## RECORDS SUPPLIED:
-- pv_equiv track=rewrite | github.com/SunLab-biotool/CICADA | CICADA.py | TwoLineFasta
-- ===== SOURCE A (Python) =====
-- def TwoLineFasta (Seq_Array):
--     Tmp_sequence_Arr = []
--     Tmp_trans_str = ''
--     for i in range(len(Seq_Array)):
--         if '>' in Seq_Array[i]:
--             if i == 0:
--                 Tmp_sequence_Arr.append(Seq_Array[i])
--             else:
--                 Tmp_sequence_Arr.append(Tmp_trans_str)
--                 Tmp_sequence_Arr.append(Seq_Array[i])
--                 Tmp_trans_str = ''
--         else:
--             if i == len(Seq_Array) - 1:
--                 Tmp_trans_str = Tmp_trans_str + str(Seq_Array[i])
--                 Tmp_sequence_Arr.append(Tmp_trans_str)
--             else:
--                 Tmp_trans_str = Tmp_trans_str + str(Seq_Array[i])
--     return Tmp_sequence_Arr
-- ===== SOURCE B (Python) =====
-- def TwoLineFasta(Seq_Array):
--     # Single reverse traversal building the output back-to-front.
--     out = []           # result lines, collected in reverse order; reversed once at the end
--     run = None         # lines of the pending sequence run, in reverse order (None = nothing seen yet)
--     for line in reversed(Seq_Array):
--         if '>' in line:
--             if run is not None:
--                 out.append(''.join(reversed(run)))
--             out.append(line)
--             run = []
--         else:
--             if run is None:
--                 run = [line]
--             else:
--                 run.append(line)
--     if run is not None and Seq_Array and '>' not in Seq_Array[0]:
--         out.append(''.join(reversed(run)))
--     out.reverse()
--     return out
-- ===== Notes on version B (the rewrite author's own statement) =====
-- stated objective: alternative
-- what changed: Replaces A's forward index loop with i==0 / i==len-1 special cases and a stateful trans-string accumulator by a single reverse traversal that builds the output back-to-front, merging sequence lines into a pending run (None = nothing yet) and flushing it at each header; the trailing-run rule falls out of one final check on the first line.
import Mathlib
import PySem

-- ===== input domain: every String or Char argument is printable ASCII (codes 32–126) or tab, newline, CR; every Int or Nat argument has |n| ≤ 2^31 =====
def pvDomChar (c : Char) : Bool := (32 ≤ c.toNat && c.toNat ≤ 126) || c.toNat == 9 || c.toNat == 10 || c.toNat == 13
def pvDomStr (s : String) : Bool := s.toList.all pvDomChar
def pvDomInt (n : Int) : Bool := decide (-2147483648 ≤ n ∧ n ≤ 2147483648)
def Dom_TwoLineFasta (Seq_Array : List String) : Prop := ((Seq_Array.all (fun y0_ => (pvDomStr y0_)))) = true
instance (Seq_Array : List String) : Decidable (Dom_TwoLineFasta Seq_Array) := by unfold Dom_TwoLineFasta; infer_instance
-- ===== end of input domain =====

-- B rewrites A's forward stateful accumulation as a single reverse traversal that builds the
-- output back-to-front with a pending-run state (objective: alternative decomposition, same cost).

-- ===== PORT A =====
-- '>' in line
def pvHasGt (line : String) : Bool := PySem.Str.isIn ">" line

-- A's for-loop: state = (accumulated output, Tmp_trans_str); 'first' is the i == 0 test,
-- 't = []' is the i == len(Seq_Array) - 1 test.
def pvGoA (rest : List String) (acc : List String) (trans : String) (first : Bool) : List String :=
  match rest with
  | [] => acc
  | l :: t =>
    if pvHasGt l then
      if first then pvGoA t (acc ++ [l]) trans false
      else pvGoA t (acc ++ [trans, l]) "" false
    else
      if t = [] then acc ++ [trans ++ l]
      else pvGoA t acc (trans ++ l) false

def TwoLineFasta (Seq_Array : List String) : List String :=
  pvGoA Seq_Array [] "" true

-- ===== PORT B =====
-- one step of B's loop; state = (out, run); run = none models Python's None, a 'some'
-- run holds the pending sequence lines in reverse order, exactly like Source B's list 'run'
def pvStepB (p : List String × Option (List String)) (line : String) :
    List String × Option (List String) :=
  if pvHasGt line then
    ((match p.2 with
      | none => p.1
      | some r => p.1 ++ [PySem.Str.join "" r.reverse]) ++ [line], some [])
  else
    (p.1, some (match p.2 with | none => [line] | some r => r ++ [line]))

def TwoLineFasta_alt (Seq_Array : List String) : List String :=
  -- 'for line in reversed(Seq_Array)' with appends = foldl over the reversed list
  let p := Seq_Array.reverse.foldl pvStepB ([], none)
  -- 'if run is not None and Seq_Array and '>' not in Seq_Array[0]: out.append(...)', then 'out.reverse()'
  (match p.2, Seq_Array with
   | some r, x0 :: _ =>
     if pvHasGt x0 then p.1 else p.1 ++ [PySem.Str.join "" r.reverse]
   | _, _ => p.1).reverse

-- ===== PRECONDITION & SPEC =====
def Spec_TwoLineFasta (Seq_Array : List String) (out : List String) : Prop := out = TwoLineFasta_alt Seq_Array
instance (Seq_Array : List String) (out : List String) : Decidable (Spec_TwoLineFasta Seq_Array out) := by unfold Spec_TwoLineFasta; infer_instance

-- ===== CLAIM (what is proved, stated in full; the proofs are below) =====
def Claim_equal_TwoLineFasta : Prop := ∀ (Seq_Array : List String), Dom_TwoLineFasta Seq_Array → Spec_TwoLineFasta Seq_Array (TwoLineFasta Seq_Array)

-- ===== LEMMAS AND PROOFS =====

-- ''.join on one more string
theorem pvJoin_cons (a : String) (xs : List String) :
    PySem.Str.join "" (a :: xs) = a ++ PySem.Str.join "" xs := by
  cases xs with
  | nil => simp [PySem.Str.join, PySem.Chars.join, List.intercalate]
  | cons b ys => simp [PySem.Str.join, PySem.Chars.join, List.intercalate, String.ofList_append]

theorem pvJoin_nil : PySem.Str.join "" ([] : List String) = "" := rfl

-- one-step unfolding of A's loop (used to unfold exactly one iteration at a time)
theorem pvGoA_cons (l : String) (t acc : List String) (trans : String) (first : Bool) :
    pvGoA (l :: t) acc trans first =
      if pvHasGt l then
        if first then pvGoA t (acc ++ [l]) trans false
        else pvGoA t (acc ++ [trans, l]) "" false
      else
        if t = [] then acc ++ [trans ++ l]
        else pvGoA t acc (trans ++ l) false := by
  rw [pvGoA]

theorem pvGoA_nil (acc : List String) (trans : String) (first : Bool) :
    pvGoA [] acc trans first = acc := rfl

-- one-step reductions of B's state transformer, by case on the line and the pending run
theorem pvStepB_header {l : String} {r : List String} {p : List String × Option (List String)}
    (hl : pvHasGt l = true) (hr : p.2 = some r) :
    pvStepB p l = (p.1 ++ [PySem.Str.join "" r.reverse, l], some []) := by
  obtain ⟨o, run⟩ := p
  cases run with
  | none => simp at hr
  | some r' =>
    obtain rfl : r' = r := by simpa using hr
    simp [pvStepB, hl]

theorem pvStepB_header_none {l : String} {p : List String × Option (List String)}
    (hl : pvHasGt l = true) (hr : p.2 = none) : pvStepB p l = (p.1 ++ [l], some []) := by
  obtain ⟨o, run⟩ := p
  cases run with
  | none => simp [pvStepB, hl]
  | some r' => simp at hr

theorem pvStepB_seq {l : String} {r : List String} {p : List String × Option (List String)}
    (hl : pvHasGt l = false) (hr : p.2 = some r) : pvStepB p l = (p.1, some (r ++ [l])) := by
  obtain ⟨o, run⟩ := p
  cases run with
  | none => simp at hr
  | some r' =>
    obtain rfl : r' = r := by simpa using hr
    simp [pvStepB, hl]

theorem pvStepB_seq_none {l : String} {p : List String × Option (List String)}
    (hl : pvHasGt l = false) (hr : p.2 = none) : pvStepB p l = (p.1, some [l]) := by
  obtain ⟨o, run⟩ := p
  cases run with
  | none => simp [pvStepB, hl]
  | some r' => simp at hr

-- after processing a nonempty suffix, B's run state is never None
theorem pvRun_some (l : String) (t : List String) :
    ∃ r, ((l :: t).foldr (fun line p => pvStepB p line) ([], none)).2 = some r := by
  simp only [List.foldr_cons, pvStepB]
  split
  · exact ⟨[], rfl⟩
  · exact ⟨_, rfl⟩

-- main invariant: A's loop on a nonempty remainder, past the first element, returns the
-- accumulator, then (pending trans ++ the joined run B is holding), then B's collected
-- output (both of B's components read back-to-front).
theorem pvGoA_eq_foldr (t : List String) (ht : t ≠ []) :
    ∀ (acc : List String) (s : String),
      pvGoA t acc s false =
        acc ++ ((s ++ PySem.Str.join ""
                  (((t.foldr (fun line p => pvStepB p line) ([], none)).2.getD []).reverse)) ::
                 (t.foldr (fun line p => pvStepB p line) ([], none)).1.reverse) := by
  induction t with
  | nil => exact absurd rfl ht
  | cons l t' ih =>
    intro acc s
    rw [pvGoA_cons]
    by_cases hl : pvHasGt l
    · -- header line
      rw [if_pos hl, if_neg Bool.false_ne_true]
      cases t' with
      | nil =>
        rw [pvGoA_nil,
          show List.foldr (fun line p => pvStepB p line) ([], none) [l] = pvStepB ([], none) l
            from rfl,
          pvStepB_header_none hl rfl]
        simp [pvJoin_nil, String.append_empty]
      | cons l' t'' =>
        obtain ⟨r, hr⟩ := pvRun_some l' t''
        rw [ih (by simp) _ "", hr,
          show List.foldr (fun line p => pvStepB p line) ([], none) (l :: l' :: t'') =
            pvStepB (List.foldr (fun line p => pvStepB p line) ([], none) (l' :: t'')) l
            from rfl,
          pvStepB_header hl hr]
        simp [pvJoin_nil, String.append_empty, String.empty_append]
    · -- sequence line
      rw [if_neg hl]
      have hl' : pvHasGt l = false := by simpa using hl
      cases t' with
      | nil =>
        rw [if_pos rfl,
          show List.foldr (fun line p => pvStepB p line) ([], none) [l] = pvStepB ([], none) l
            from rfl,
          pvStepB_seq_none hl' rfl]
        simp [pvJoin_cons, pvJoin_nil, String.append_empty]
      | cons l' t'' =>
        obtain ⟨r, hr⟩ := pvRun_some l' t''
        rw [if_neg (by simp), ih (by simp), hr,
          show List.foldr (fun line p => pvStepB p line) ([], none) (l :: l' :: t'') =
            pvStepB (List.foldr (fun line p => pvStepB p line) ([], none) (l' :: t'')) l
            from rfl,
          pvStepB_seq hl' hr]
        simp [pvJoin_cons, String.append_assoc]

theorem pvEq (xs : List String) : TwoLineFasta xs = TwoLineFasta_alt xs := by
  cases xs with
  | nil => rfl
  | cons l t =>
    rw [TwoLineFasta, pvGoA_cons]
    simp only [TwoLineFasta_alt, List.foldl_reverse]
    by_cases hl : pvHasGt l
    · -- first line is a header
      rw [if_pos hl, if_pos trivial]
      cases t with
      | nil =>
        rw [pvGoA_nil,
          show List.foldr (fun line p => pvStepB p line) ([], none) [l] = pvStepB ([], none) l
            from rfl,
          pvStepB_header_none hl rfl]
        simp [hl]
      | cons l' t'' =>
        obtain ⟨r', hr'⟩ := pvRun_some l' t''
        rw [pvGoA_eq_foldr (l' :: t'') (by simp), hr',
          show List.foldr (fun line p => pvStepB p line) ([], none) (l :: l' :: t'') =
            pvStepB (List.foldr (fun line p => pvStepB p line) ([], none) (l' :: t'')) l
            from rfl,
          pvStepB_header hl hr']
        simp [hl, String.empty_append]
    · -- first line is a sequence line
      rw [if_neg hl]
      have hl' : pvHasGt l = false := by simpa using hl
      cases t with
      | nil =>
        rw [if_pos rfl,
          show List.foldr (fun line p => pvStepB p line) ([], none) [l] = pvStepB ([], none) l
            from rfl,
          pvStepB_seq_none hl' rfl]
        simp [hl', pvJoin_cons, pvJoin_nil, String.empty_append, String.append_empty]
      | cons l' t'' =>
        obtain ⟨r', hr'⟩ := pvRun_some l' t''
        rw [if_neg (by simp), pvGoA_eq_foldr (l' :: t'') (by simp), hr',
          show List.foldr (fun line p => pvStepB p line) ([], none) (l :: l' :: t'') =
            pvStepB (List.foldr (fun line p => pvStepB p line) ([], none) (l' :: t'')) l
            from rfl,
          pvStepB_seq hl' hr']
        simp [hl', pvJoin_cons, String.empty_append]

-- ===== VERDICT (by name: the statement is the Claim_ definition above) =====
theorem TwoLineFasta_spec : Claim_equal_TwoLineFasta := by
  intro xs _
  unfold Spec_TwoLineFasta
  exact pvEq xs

...

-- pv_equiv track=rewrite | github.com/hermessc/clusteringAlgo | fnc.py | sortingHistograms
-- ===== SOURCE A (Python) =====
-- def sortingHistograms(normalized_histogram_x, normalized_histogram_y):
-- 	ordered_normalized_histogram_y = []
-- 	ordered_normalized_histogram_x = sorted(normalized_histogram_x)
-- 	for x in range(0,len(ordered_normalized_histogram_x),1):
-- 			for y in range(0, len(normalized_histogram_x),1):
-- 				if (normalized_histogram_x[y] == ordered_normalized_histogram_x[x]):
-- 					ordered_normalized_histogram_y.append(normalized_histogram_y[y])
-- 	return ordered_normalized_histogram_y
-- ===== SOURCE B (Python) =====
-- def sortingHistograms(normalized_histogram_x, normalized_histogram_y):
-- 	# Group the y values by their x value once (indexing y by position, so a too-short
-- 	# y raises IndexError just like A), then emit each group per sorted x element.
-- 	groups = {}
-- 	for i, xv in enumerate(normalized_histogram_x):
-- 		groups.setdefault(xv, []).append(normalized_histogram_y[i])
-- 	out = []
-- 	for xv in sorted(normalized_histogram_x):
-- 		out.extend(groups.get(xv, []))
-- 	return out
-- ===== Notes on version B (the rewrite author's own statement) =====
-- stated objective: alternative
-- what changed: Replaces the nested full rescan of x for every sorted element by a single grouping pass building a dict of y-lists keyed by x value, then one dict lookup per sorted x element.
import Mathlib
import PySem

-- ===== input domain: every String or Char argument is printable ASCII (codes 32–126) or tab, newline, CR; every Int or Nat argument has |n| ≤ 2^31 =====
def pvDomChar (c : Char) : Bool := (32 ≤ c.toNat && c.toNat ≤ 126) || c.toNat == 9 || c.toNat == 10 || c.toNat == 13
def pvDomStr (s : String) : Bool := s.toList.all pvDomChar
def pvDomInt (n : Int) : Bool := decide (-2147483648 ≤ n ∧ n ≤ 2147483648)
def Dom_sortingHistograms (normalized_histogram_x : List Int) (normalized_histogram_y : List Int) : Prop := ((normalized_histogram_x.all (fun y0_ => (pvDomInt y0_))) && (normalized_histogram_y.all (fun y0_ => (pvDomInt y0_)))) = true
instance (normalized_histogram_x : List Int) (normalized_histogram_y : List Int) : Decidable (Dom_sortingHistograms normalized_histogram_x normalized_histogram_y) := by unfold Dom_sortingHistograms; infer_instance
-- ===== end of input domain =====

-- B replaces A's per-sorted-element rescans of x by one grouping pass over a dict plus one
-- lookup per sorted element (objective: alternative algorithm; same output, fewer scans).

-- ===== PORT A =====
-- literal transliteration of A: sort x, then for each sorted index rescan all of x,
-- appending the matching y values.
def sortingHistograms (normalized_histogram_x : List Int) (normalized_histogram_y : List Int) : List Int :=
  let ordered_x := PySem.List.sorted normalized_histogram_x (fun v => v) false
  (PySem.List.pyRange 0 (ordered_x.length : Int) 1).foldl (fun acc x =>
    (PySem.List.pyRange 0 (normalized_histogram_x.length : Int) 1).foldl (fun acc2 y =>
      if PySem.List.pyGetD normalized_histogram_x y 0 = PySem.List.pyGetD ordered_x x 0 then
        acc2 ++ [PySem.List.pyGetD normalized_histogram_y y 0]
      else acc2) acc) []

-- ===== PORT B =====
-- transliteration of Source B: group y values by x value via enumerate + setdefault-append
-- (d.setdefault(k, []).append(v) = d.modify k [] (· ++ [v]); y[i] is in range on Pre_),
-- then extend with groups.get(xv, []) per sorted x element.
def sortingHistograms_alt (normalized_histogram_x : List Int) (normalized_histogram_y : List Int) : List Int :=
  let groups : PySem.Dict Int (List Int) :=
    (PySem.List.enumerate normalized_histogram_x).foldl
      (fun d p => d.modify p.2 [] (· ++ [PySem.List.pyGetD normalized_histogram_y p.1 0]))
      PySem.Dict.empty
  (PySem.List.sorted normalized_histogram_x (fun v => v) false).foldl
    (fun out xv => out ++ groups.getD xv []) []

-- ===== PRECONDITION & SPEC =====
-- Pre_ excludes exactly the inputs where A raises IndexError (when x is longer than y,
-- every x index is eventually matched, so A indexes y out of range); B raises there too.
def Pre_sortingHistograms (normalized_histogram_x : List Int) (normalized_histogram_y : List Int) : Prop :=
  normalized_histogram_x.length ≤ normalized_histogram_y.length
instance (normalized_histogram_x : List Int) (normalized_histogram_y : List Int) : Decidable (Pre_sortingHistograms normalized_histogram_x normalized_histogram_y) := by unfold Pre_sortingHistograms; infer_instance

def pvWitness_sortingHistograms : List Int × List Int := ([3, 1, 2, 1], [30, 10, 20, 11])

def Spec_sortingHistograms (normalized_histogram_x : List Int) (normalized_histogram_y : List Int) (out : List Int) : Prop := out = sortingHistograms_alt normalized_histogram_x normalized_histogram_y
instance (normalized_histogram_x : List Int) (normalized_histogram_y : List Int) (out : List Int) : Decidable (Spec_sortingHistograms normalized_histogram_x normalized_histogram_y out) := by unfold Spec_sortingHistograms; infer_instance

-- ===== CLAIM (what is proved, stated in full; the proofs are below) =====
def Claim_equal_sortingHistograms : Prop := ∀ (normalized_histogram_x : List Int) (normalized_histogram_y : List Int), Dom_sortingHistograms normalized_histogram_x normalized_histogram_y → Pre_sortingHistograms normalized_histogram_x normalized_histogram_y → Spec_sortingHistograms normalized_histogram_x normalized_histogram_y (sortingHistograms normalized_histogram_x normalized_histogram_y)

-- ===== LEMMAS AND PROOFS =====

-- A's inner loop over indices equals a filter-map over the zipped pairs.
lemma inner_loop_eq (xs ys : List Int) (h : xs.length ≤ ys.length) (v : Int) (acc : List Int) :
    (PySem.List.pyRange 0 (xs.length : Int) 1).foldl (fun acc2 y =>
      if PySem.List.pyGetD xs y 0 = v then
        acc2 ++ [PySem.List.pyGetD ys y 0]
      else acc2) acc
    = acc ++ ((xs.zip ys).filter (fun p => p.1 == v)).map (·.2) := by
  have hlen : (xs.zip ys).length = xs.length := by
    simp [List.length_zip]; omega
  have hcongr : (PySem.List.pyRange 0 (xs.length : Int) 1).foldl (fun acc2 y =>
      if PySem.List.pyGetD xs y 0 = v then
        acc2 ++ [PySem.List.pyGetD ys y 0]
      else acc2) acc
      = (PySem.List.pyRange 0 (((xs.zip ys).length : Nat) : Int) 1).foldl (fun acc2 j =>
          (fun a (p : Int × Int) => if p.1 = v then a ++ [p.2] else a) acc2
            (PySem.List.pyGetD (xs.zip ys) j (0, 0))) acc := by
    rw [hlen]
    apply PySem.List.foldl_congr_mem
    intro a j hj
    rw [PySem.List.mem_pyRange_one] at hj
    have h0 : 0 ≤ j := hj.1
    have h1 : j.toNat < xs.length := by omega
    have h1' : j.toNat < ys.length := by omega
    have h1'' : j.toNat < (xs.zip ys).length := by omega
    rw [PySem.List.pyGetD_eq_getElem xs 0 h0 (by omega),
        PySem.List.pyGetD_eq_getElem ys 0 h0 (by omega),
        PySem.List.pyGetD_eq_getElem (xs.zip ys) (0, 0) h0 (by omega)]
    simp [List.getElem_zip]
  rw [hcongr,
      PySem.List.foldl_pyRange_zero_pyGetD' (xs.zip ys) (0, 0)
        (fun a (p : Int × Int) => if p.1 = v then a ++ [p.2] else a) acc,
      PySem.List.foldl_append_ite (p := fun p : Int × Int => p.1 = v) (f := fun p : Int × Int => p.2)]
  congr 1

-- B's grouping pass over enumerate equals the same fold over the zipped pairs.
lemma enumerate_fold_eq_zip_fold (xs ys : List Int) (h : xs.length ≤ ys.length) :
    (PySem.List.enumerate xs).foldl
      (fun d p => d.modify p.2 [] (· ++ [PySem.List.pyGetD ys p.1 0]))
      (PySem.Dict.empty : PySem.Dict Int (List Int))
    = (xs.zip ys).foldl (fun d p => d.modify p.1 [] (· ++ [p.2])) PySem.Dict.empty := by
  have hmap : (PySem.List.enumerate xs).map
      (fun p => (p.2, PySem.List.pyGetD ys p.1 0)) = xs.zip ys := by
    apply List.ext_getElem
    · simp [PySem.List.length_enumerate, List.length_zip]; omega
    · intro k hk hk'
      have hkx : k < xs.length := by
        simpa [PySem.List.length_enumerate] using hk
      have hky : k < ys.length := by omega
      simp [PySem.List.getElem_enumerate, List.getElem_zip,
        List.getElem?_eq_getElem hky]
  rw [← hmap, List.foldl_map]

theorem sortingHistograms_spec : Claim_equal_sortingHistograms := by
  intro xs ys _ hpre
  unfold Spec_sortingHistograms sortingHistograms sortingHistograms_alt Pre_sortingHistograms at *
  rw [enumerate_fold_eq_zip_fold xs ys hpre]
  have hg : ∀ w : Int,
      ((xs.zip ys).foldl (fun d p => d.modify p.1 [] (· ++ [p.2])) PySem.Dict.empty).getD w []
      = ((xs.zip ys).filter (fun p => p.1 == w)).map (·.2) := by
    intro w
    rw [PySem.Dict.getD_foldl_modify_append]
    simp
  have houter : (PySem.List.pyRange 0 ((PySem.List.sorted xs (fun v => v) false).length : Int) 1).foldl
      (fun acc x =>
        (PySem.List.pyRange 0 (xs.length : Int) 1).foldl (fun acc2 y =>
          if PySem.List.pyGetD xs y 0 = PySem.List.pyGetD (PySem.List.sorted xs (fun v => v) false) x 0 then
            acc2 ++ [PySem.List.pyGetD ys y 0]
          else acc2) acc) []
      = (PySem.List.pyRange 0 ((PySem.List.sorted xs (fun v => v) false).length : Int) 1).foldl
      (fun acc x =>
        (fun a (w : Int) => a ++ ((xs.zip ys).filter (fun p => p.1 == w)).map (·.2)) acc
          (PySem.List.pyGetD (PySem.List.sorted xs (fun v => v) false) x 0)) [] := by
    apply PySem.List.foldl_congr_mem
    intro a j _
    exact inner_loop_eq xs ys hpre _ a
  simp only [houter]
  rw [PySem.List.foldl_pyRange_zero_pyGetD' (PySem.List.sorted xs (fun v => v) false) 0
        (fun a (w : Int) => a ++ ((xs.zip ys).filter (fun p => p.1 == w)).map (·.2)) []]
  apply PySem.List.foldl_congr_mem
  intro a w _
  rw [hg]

## TASK OBJECTIVE:
Of the entries above, how many lines hold the word "alternative"? Give back only that number.

## EXERCISE OUTPUT:
4